When roaming the halls at drupa in Düsseldorf, it’s easy to see that many suppliers want to inspire commercial printers in their quest for added value services. And you know what? Many booths carry a “Packaging” sign suggesting that packaging is the application they should diversify into. In our drupa hall 8b, there are at least 4 other suppliers promoting packaging besides a range of other applications.
Branching into packaging
These pictures taken at the Konica Minolta booth are great examples of the wide diversification possibilities for commercial printers. One of the many panels says “Packaging”. The same can be seen at the Xerox, FujiFilm and many other booths.
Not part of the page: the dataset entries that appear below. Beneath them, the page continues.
-- pv_equiv track=rewrite | github.com/DAMSlabUMBC/Passive-Mode-Study | python/parse_protocols.py | parse_protocol_list
-- ===== SOURCE A (Python) =====
-- layer_3_protos = ["ip", "ipv6"]
--
-- layer_4_protos = ["tcp", "udp"]
--
-- layer_5_protos = ["tls"]
--
-- layer_7_protos = ["http", "https", "ssdp", "mdns", "ntp", "tplink-smarthome", "mqtt", "secure-mqtt", "classicstun", "stun", "ajp13", "quic"]
--
-- def parse_protocol_list(protocol_list):
--
--     # Create master dictionary
--     ret_dict = dict()
--     ret_dict["Layer 3"] = []
--     ret_dict["Layer 4"] = []
--     ret_dict["Layer 5"] = []
--     ret_dict["Layer 7"] = []
--     unknown_protos = []
--
--     for element in protocol_list:
--
--         # Due to how tshark works, we might have elements in the last past the application protocol we care about
--         # e.g. eth -> ip -> http -> json, we only care up to http in this case.
--         # Only scan until we find a layer 7 protocol
--         for protocol in element:
--
--             # Top level proto will be eth, we can skip this
--             if protocol == "eth":
--                 continue
--
--             # Add all < layer 7 protocols
--             # Layer 3
--             if (protocol in layer_3_protos):
--                 if(protocol not in ret_dict["Layer 3"]):
--                     ret_dict["Layer 3"].append(protocol)
--
--             # Layer 4
--             elif (protocol in layer_4_protos):
--                 if(protocol not in ret_dict["Layer 4"]):
--                     ret_dict["Layer 4"].append(protocol)
--
--             # Layer 5
--             elif (protocol in layer_5_protos):
--                 if(protocol not in ret_dict["Layer 5"]):
--                     ret_dict["Layer 5"].append(protocol)
--
--             # If we found a layer 7 protocol, we can stop parsing this chain of protocols
--             elif (protocol in layer_7_protos):
--                 if(protocol not in ret_dict["Layer 7"]):
--                     ret_dict["Layer 7"].append(protocol)
--                 break
--
--             # If the protcol is "tcp.segments" we skip it, it gives no new information
--             # If it's not, we add it to the unknown protocols
--             elif (protocol != "tcp.segments"):
--                 if(protocol not in unknown_protos):
--                     unknown_protos.append(protocol)
--
--     return ret_dict, unknown_protos
-- ===== SOURCE B (Python) =====
-- layer_3_protos = ["ip", "ipv6"]
--
-- layer_4_protos = ["tcp", "udp"]
--
-- layer_5_protos = ["tls"]
--
-- layer_7_protos = ["http", "https", "ssdp", "mdns", "ntp", "tplink-smarthome", "mqtt", "secure-mqtt", "classicstun", "stun", "ajp13", "quic"]
--
-- def _truncate(element):
--     # the chain up to and including its first Layer-7 protocol
--     out = []
--     for p in element:
--         out.append(p)
--         if p in layer_7_protos:
--             break
--     return out
--
-- def parse_protocol_list(protocol_list):
--     # Pass 1: flatten all chains, truncating each just past its first Layer-7 protocol.
--     stream = []
--     for element in protocol_list:
--         stream.extend(_truncate(element))
--     # Pass 2: drop eth / tcp.segments and deduplicate globally in first-occurrence order.
--     seen = set()
--     tokens = []
--     for p in stream:
--         if p == "eth" or p == "tcp.segments" or p in seen:
--             continue
--         seen.add(p)
--         tokens.append(p)
--     # Pass 3: partition the deduplicated stream by layer (layers are disjoint, so
--     # global first-occurrence dedup followed by filtering preserves each list's order).
--     ret_dict = {
--         "Layer 3": [p for p in tokens if p in layer_3_protos],
--         "Layer 4": [p for p in tokens if p in layer_4_protos],
--         "Layer 5": [p for p in tokens if p in layer_5_protos],
--         "Layer 7": [p for p in tokens if p in layer_7_protos],
--     }
--     unknown = [p for p in tokens
--                if p not in layer_3_protos and p not in layer_4_protos
--                and p not in layer_5_protos and p not in layer_7_protos]
--     return ret_dict, unknown
-- ===== Notes on version B (the rewrite author's own statement) =====
-- stated objective: faster
-- what changed: A classifies and deduplicates in one nested loop, scanning the growing output list before every append; B uses three staged passes: truncate each chain at its first Layer-7 protocol, flatten into one token stream, deduplicate the stream globally with a hash set in first-occurrence order, then partition the deduplicated tokens into the four layer lists and the unknowns by filtering (correct because the layer lists are pairwise disjoint).
import Mathlib
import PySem

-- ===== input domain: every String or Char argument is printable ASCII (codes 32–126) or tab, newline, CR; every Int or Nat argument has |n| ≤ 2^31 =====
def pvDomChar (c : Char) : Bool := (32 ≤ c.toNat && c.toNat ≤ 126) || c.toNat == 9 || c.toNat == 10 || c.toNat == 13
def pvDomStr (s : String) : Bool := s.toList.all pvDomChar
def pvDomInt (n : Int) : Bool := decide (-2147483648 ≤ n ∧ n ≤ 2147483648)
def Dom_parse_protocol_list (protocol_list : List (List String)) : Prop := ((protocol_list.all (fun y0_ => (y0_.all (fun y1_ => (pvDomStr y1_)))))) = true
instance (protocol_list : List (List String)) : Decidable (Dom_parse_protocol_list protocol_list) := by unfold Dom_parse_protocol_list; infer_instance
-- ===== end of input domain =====

-- B replaces A's single interleaved classify-and-dedup nested loop by three staged passes:
-- truncate each chain at its first Layer-7 protocol, flatten into one token stream,
-- deduplicate the stream globally (hash set) in first-occurrence order, then partition
-- the deduplicated stream into the four layer lists and the unknowns by filtering.

-- state of A's loop: (Layer 3, Layer 4, Layer 5, Layer 7, unknown) lists
abbrev PvSt := List String × List String × List String × List String × List String

def pvL3 : List String := ["ip", "ipv6"]
def pvL4 : List String := ["tcp", "udp"]
def pvL5 : List String := ["tls"]
def pvL7 : List String := ["http", "https", "ssdp", "mdns", "ntp", "tplink-smarthome", "mqtt", "secure-mqtt", "classicstun", "stun", "ajp13", "quic"]

-- ===== PORT A =====
-- inner 'for protocol in element' loop of A (dedup check before each append, break on Layer 7)
def pvInnerA : List String → PvSt → PvSt
  | [], s => s
  | p :: ps, (l3, l4, l5, l7, u) =>
    if p = "eth" then pvInnerA ps (l3, l4, l5, l7, u)
    else if p ∈ pvL3 then pvInnerA ps ((if p ∈ l3 then l3 else l3 ++ [p]), l4, l5, l7, u)
    else if p ∈ pvL4 then pvInnerA ps (l3, (if p ∈ l4 then l4 else l4 ++ [p]), l5, l7, u)
    else if p ∈ pvL5 then pvInnerA ps (l3, l4, (if p ∈ l5 then l5 else l5 ++ [p]), l7, u)
    else if p ∈ pvL7 then (l3, l4, l5, (if p ∈ l7 then l7 else l7 ++ [p]), u)  -- break
    else if p ≠ "tcp.segments" then pvInnerA ps (l3, l4, l5, l7, (if p ∈ u then u else u ++ [p]))
    else pvInnerA ps (l3, l4, l5, l7, u)

def parse_protocol_list (protocol_list : List (List String)) : (List (String × List String)) × List String :=
  let st := protocol_list.foldl (fun s el => pvInnerA el s) ([], [], [], [], [])
  ([("Layer 3", st.1), ("Layer 4", st.2.1), ("Layer 5", st.2.2.1), ("Layer 7", st.2.2.2.1)], st.2.2.2.2)

-- ===== PORT B =====
-- _truncate: the chain up to and including its first Layer-7 protocol
def pvTrunc : List String → List String
  | [] => []
  | p :: ps => if p ∈ pvL7 then [p] else p :: pvTrunc ps

-- pass 2: drop eth / tcp.segments, deduplicate globally with a seen-set, keep order
def pvClean (seen : PySem.Set String) : List String → List String
  | [] => []
  | p :: ps =>
    if p = "eth" ∨ p = "tcp.segments" ∨ p ∈ seen then pvClean seen ps
    else p :: pvClean (PySem.Set.add seen p) ps

def parse_protocol_list_alt (protocol_list : List (List String)) : (List (String × List String)) × List String :=
  let stream := protocol_list.foldl (fun acc el => acc ++ pvTrunc el) []
  let tokens := pvClean PySem.Set.empty stream
  ([("Layer 3", tokens.filter (fun p => decide (p ∈ pvL3))),
    ("Layer 4", tokens.filter (fun p => decide (p ∈ pvL4))),
    ("Layer 5", tokens.filter (fun p => decide (p ∈ pvL5))),
    ("Layer 7", tokens.filter (fun p => decide (p ∈ pvL7)))],
   tokens.filter (fun p => decide (p ∉ pvL3 ∧ p ∉ pvL4 ∧ p ∉ pvL5 ∧ p ∉ pvL7)))

-- ===== PRECONDITION & SPEC =====
def Spec_parse_protocol_list (protocol_list : List (List String)) (out : (List (String × List String)) × List String) : Prop := out = parse_protocol_list_alt protocol_list
instance (protocol_list : List (List String)) (out : (List (String × List String)) × List String) : Decidable (Spec_parse_protocol_list protocol_list out) := by unfold Spec_parse_protocol_list; infer_instance

-- ===== CLAIM (what is proved, stated in full; the proofs are below) =====
def Claim_equal_parse_protocol_list : Prop := ∀ (protocol_list : List (List String)), Dom_parse_protocol_list protocol_list → Spec_parse_protocol_list protocol_list (parse_protocol_list protocol_list)

-- ===== LEMMAS AND PROOFS =====

-- partition of a deduplicated token list into A's five-list state
def pvP (l : List String) : PvSt :=
  (l.filter (fun p => decide (p ∈ pvL3)),
   l.filter (fun p => decide (p ∈ pvL4)),
   l.filter (fun p => decide (p ∈ pvL5)),
   l.filter (fun p => decide (p ∈ pvL7)),
   l.filter (fun p => decide (p ∉ pvL3 ∧ p ∉ pvL4 ∧ p ∉ pvL5 ∧ p ∉ pvL7)))

theorem pv_clean_snoc : ∀ (s : List String) (seen : PySem.Set String) (p : String),
    pvClean seen (s ++ [p]) =
      if p = "eth" ∨ p = "tcp.segments" ∨ p ∈ seen ∨ p ∈ pvClean seen s
      then pvClean seen s else pvClean seen s ++ [p] := by
  intro s
  induction s with
  | nil =>
    intro seen p
    by_cases h : p = "eth" ∨ p = "tcp.segments" ∨ p ∈ seen
    · simp [pvClean, h]
    · simp [pvClean, h]
  | cons x xs ih =>
    intro seen p
    by_cases hx : x = "eth" ∨ x = "tcp.segments" ∨ x ∈ seen
    · simp only [List.cons_append, pvClean, if_pos hx, ih]
    · have hxs : x ∉ seen := fun h => hx (Or.inr (Or.inr h))
      have hadd : PySem.Set.add seen x = seen ++ [x] := by
        simp [PySem.Set.add, PySem.Set.contains, hxs]
      simp only [List.cons_append, pvClean, if_neg hx, ih, hadd]
      by_cases hpx : p = x
      · subst hpx
        simp [List.mem_append]
      · have hiff : (p = "eth" ∨ p = "tcp.segments" ∨ p ∈ seen ++ [x] ∨ p ∈ pvClean (seen ++ [x]) xs)
            ↔ (p = "eth" ∨ p = "tcp.segments" ∨ p ∈ seen ∨ p ∈ x :: pvClean (seen ++ [x]) xs) := by
          simp [List.mem_append, List.mem_cons, hpx]
        by_cases h : p = "eth" ∨ p = "tcp.segments" ∨ p ∈ seen ∨ p ∈ x :: pvClean (seen ++ [x]) xs
        · rw [if_pos (hiff.mpr h), if_pos h]
        · rw [if_neg (fun hh => h (hiff.mp hh)), if_neg h]

theorem pvL3_facts {p : String} (h : p ∈ pvL3) :
    p ∉ pvL4 ∧ p ∉ pvL5 ∧ p ∉ pvL7 ∧ p ≠ "tcp.segments" := by
  fin_cases h <;> decide

theorem pvL4_facts {p : String} (h : p ∈ pvL4) :
    p ∉ pvL5 ∧ p ∉ pvL7 ∧ p ≠ "tcp.segments" := by
  fin_cases h <;> decide

theorem pvL5_facts {p : String} (h : p ∈ pvL5) :
    p ∉ pvL7 ∧ p ≠ "tcp.segments" := by
  fin_cases h; decide

theorem pvL7_facts {p : String} (h : p ∈ pvL7) : p ≠ "tcp.segments" := by
  fin_cases h <;> decide

-- snoc through pvClean with the empty initial seen-set
theorem pv_d_snoc (s : List String) (p : String) (he : p ≠ "eth") (ht : p ≠ "tcp.segments") :
    pvClean [] (s ++ [p]) =
      if p ∈ pvClean [] s then pvClean [] s else pvClean [] s ++ [p] := by
  rw [pv_clean_snoc]; simp [he, ht]

theorem pv_d_snoc_drop (s : List String) (p : String) (h : p = "eth" ∨ p = "tcp.segments") :
    pvClean [] (s ++ [p]) = pvClean [] s := by
  rw [pv_clean_snoc]
  rcases h with rfl | rfl <;> simp

theorem pv_inner : ∀ (ps : List String) (s : List String),
    pvInnerA ps (pvP (pvClean [] s)) = pvP (pvClean [] (s ++ pvTrunc ps)) := by
  intro ps
  induction ps with
  | nil => intro s; simp [pvTrunc, pvInnerA]
  | cons p ps ih =>
    intro s
    by_cases he : p = "eth"
    · -- skipped token
      have h7 : p ∉ pvL7 := by subst he; decide
      have h1 := ih (s ++ [p])
      rw [pv_d_snoc_drop s p (Or.inl he)] at h1
      rw [show pvTrunc (p :: ps) = p :: pvTrunc ps from by simp [pvTrunc, h7],
          List.append_cons, ← h1]
      simp [pvInnerA, he]
    · by_cases h3 : p ∈ pvL3
      · obtain ⟨h4, h5, h7, hseg⟩ := pvL3_facts h3
        have h1 := ih (s ++ [p])
        rw [pv_d_snoc s p he hseg] at h1
        rw [show pvTrunc (p :: ps) = p :: pvTrunc ps from by simp [pvTrunc, h7],
            List.append_cons, ← h1]
        by_cases hm : p ∈ pvClean [] s
        · simp [pvInnerA, pvP, he, h3, hm, List.mem_filter]
        · simp [pvInnerA, pvP, he, h3, h4, h5, h7, hm, List.mem_filter, List.filter_append]
      · by_cases h4 : p ∈ pvL4
        · obtain ⟨h5, h7, hseg⟩ := pvL4_facts h4
          have h1 := ih (s ++ [p])
          rw [pv_d_snoc s p he hseg] at h1
          rw [show pvTrunc (p :: ps) = p :: pvTrunc ps from by simp [pvTrunc, h7],
              List.append_cons, ← h1]
          by_cases hm : p ∈ pvClean [] s
          · simp [pvInnerA, pvP, he, h3, h4, hm, List.mem_filter]
          · simp [pvInnerA, pvP, he, h3, h4, h5, h7, hm, List.mem_filter, List.filter_append]
        · by_cases h5 : p ∈ pvL5
          · obtain ⟨h7, hseg⟩ := pvL5_facts h5
            have h1 := ih (s ++ [p])
            rw [pv_d_snoc s p he hseg] at h1
            rw [show pvTrunc (p :: ps) = p :: pvTrunc ps from by simp [pvTrunc, h7],
                List.append_cons, ← h1]
            by_cases hm : p ∈ pvClean [] s
            · simp [pvInnerA, pvP, he, h3, h4, h5, hm, List.mem_filter]
            · simp [pvInnerA, pvP, he, h3, h4, h5, h7, hm, List.mem_filter, List.filter_append]
          · by_cases h7 : p ∈ pvL7
            · -- break: the truncated chain ends here
              have hseg := pvL7_facts h7
              rw [show pvTrunc (p :: ps) = [p] from by simp [pvTrunc, h7],
                  pv_d_snoc s p he hseg]
              by_cases hm : p ∈ pvClean [] s
              · simp [pvInnerA, pvP, he, h3, h4, h5, h7, hm, List.mem_filter]
              · simp [pvInnerA, pvP, he, h3, h4, h5, h7, hm, List.mem_filter, List.filter_append]
            · by_cases hseg : p = "tcp.segments"
              · -- skipped token
                have h1 := ih (s ++ [p])
                rw [pv_d_snoc_drop s p (Or.inr hseg)] at h1
                rw [show pvTrunc (p :: ps) = p :: pvTrunc ps from by simp [pvTrunc, h7],
                    List.append_cons, ← h1]
                subst hseg
                simp [pvInnerA, pvL3, pvL4, pvL5, pvL7]
              · -- unknown protocol
                have h1 := ih (s ++ [p])
                rw [pv_d_snoc s p he hseg] at h1
                rw [show pvTrunc (p :: ps) = p :: pvTrunc ps from by simp [pvTrunc, h7],
                    List.append_cons, ← h1]
                by_cases hm : p ∈ pvClean [] s
                · simp [pvInnerA, pvP, he, h3, h4, h5, h7, hseg, hm, List.mem_filter]
                · simp [pvInnerA, pvP, he, h3, h4, h5, h7, hseg, hm, List.mem_filter, List.filter_append]

theorem pv_fold : ∀ (pl : List (List String)) (s : List String),
    pl.foldl (fun st el => pvInnerA el st) (pvP (pvClean [] s))
      = pvP (pvClean [] (pl.foldl (fun acc el => acc ++ pvTrunc el) s)) := by
  intro pl
  induction pl with
  | nil => intro s; rfl
  | cons el rest ih =>
    intro s
    simp only [List.foldl_cons, pv_inner, ih]

-- ===== VERDICT (by name: the statement is the Claim_ definition above) =====
theorem parse_protocol_list_spec : Claim_equal_parse_protocol_list := by
  intro pl _
  unfold Spec_parse_protocol_list parse_protocol_list parse_protocol_list_alt
  have h := pv_fold pl []
  simp only [show pvP (pvClean [] []) = (([], [], [], [], []) : PvSt) from rfl] at h
  simp only [h, pvP, PySem.Set.empty]
-- quote mode of A = strCloseB segment
theorem quote_mode (cs : List Char) (q : Char) :
    ∀ j masked, maskLoopA cs masked (some q) none false j =
      if strCloseB cs q j < cs.length then
        maskLoopA cs (masked ++ List.replicate (strCloseB cs q j - j) ' ' ++ [q])
          none none false (strCloseB cs q j + 1)
      else masked ++ List.replicate (cs.length - j) ' ' := by
  have key : ∀ k j masked, cs.length - j ≤ k →
      maskLoopA cs masked (some q) none false j =
      if strCloseB cs q j < cs.length then
        maskLoopA cs (masked ++ List.replicate (strCloseB cs q j - j) ' ' ++ [q])
          none none false (strCloseB cs q j + 1)
      else masked ++ List.replicate (cs.length - j) ' ' := by
    intro k
    induction k with
    | zero =>
      intro j masked hk
      have hj : ¬ j < cs.length := by omega
      rw [maskLoopA, strCloseB]
      simp [hj, show cs.length - j = 0 by omega]
    | succ k ih =>
      intro j masked hk
      by_cases hj : j < cs.length
      · rw [maskLoopA]
        by_cases hb : cs[j] = '\\'
        · -- A sets escaped, appends a space; next step consumes one char as a space
          simp only [hj, ↓reduceDIte, hb, if_true, Bool.false_eq_true, if_false]
          rw [maskLoopA]
          rw [show strCloseB cs q j = strCloseB cs q (j + 2) by rw [strCloseB]; simp [hj, hb]]
          by_cases hj1 : j + 1 < cs.length
          · simp only [hj1, ↓reduceDIte, if_true]
            rw [ih (j + 2) (masked ++ [' '] ++ [' ']) (by omega)]
            have hge := strCloseB_ge cs q (j + 2)
            by_cases he : strCloseB cs q (j + 2) < cs.length
            · simp only [he, if_true]
              have h2 : strCloseB cs q (j + 2) - j = 2 + (strCloseB cs q (j + 2) - (j + 2)) := by omega
              rw [h2, List.replicate_add]
              simp [List.append_assoc, List.replicate_succ]
            · simp only [he, if_false]
              have h2 : cs.length - j = 2 + (cs.length - (j + 2)) := by omega
              rw [h2, List.replicate_add]
              simp [List.append_assoc, List.replicate_succ]
          · simp only [hj1, ↓reduceDIte]
            have he : ¬ strCloseB cs q (j + 2) < cs.length := by
              have h2 : ¬ j + 2 < cs.length := by omega
              rw [strCloseB, dif_neg h2]; omega
            simp only [he, if_false]
            have h1 : cs.length - j = 1 := by omega
            simp [h1, List.replicate_succ]
        · by_cases hq : cs[j] = q
          · -- closing quote
            have hqb : ¬ q = '\\' := fun h => hb (hq.trans h)
            simp only [hj, ↓reduceDIte, hq, hqb, if_true, if_false, Bool.false_eq_true]
            rw [show strCloseB cs q j = j by rw [strCloseB, dif_pos hj, if_neg hb, if_pos hq]]
            simp [hj]
          · -- ordinary char inside the string: one space
            simp only [hj, ↓reduceDIte, hb, if_false, hq, if_false, Bool.false_eq_true]
            rw [ih (j + 1) (masked ++ [' ']) (by omega)]
            rw [show strCloseB cs q j = strCloseB cs q (j + 1) by
              rw [strCloseB]; simp [hj, hb, hq]]
            have hge := strCloseB_ge cs q (j + 1)
            by_cases he : strCloseB cs q (j + 1) < cs.length
            · simp only [he, if_true]
              have h2 : strCloseB cs q (j + 1) - j = 1 + (strCloseB cs q (j + 1) - (j + 1)) := by omega
              rw [h2, List.replicate_add]
              simp [List.append_assoc, List.replicate_succ]
            · simp only [he, if_false]
              have h2 : cs.length - j = 1 + (cs.length - (j + 1)) := by omega
              rw [h2, List.replicate_add]
              simp [List.append_assoc, List.replicate_succ]
      · rw [maskLoopA, strCloseB]
        simp [hj, show cs.length - j = 0 by omega]
  exact fun j masked => key (cs.length - j) j masked le_rfl

-- line-comment mode of A = findCharB segment
theorem line_mode (cs : List Char) :
    ∀ j masked, maskLoopA cs masked none (some "line") false j =
      maskLoopA cs (masked ++ List.replicate (findCharB cs '\n' j - j) ' ')
        none none false (findCharB cs '\n' j) := by
  have key : ∀ k j masked, cs.length - j ≤ k →
      maskLoopA cs masked none (some "line") false j =
      maskLoopA cs (masked ++ List.replicate (findCharB cs '\n' j - j) ' ')
        none none false (findCharB cs '\n' j) := by
    intro k
    induction k with
    | zero =>
      intro j masked hk
      have hj : ¬ j < cs.length := by omega
      rw [findCharB, dif_neg hj]
      conv_lhs => rw [maskLoopA]
      conv_rhs => rw [maskLoopA]
      simp [hj]
    | succ k ih =>
      intro j masked hk
      by_cases hj : j < cs.length
      · by_cases hc : cs[j] = '\n'
        · rw [show findCharB cs '\n' j = j by rw [findCharB, dif_pos hj, if_pos hc]]
          conv_lhs => rw [maskLoopA]
          conv_rhs => rw [maskLoopA]
          simp [hj, hc]
        · rw [show findCharB cs '\n' j = findCharB cs '\n' (j + 1) by
            rw [findCharB, dif_pos hj, if_neg hc]]
          conv_lhs => rw [maskLoopA]
          simp only [hj, ↓reduceDIte, hc, if_false]
          rw [ih (j + 1) (masked ++ [' ']) (by omega)]
          have hge := findCharB_ge cs '\n' (j + 1)
          have h2 : findCharB cs '\n' (j + 1) - j = 1 + (findCharB cs '\n' (j + 1) - (j + 1)) := by
            omega
          rw [h2, List.replicate_add]
          simp [List.append_assoc, List.replicate_succ]
      · rw [findCharB, dif_neg hj]
        conv_lhs => rw [maskLoopA]
        conv_rhs => rw [maskLoopA]
        simp [hj]
  exact fun j masked => key (cs.length - j) j masked le_rfl

-- block-comment mode of A = findCloseB segment
theorem block_mode (cs : List Char) :
    ∀ j masked, maskLoopA cs masked none (some "block") false j =
      if findCloseB cs j < cs.length then
        maskLoopA cs (masked ++ List.replicate (findCloseB cs j - j) ' ' ++ [' ', ' '])
          none none false (findCloseB cs j + 2)
      else masked ++ List.replicate (cs.length - j) ' ' := by
  have key : ∀ k j masked, cs.length - j ≤ k →
      maskLoopA cs masked none (some "block") false j =
      if findCloseB cs j < cs.length then
        maskLoopA cs (masked ++ List.replicate (findCloseB cs j - j) ' ' ++ [' ', ' '])
          none none false (findCloseB cs j + 2)
      else masked ++ List.replicate (cs.length - j) ' ' := by
    intro k
    induction k with
    | zero =>
      intro j masked hk
      have hj : ¬ j < cs.length := by omega
      rw [maskLoopA, dif_neg hj]
      rw [findCloseB, dif_neg (by omega)]
      simp [show cs.length - j = 0 by omega]
    | succ k ih =>
      intro j masked hk
      by_cases hj1 : j + 1 < cs.length
      · have hj : j < cs.length := by omega
        have hnext : cs[j + 1]? = some cs[j + 1] := List.getElem?_eq_getElem hj1
        by_cases hc : cs[j] = '*' ∧ cs[j + 1] = '/'
        · -- close found at j
          rw [show findCloseB cs j = j by rw [findCloseB, dif_pos hj1, if_pos hc]]
          conv_lhs => rw [maskLoopA]
          simp only [hj, ↓reduceDIte, hnext, hc.1, hc.2]
          simp
        · rw [show findCloseB cs j = findCloseB cs (j + 1) by
            rw [findCloseB, dif_pos hj1, if_neg hc]]
          conv_lhs => rw [maskLoopA]
          have hc' : ¬ (cs[j] = '*' ∧ cs[j + 1]? = some '/') := by
            rw [hnext]; simpa using hc
          simp only [hj, ↓reduceDIte, if_false, hc']
          rw [ih (j + 1) (masked ++ [' ']) (by omega)]
          by_cases he : findCloseB cs (j + 1) < cs.length
          · have hge := findCloseB_ge_of_lt cs (j + 1) he
            simp only [he, if_true]
            have h2 : findCloseB cs (j + 1) - j = 1 + (findCloseB cs (j + 1) - (j + 1)) := by
              omega
            rw [h2, List.replicate_add]
            simp [List.append_assoc, List.replicate_succ]
          · simp only [he, if_false]
            have h2 : cs.length - j = 1 + (cs.length - (j + 1)) := by omega
            rw [h2, List.replicate_add]
            simp [List.append_assoc, List.replicate_succ]
      · have he : ¬ findCloseB cs j < cs.length := by
          rw [findCloseB, dif_neg hj1]; omega
        simp only [he, if_false]
        by_cases hj : j < cs.length
        · have hnext : cs[j + 1]? = none := by
            rw [List.getElem?_eq_none_iff]; omega
          conv_lhs => rw [maskLoopA]
          simp [hj, hnext, maskLoopA_stop cs _ _ _ _ _ hj1,
            show cs.length - j = 1 by omega, List.replicate_succ]
        · rw [maskLoopA, dif_neg hj]
          simp [show cs.length - j = 0 by omega]
  exact fun j masked => key (cs.length - j) j masked le_rfl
A printed package is never the end-result
When analyzing the product offering though, you discover that the main driver is digital print. The packaging signage basically says you can also print packaging digitally, in short runs and even personalized.
Sounds great at first sight, but what tends to be forgotten is that a printed package is never the end-result of the production process. In commercial print, the cut and folded brochure or leaflet is the end-product all right. In packaging though, the diecut pack goes through many more production and logistical steps to reach its’ final destination: the shop shelves.
So, when I see digitally printed packaging being promoted as the next best thing after sliced bread, I cannot stop wondering what the end-user application will be. I can think of a couple of obvious ones like highly specialized medication (pharma), but that’s a fairly small market segment. Have you heard or seen any feasible applications for personalized digitally printed folding cartons: tell me more, I’d love to know.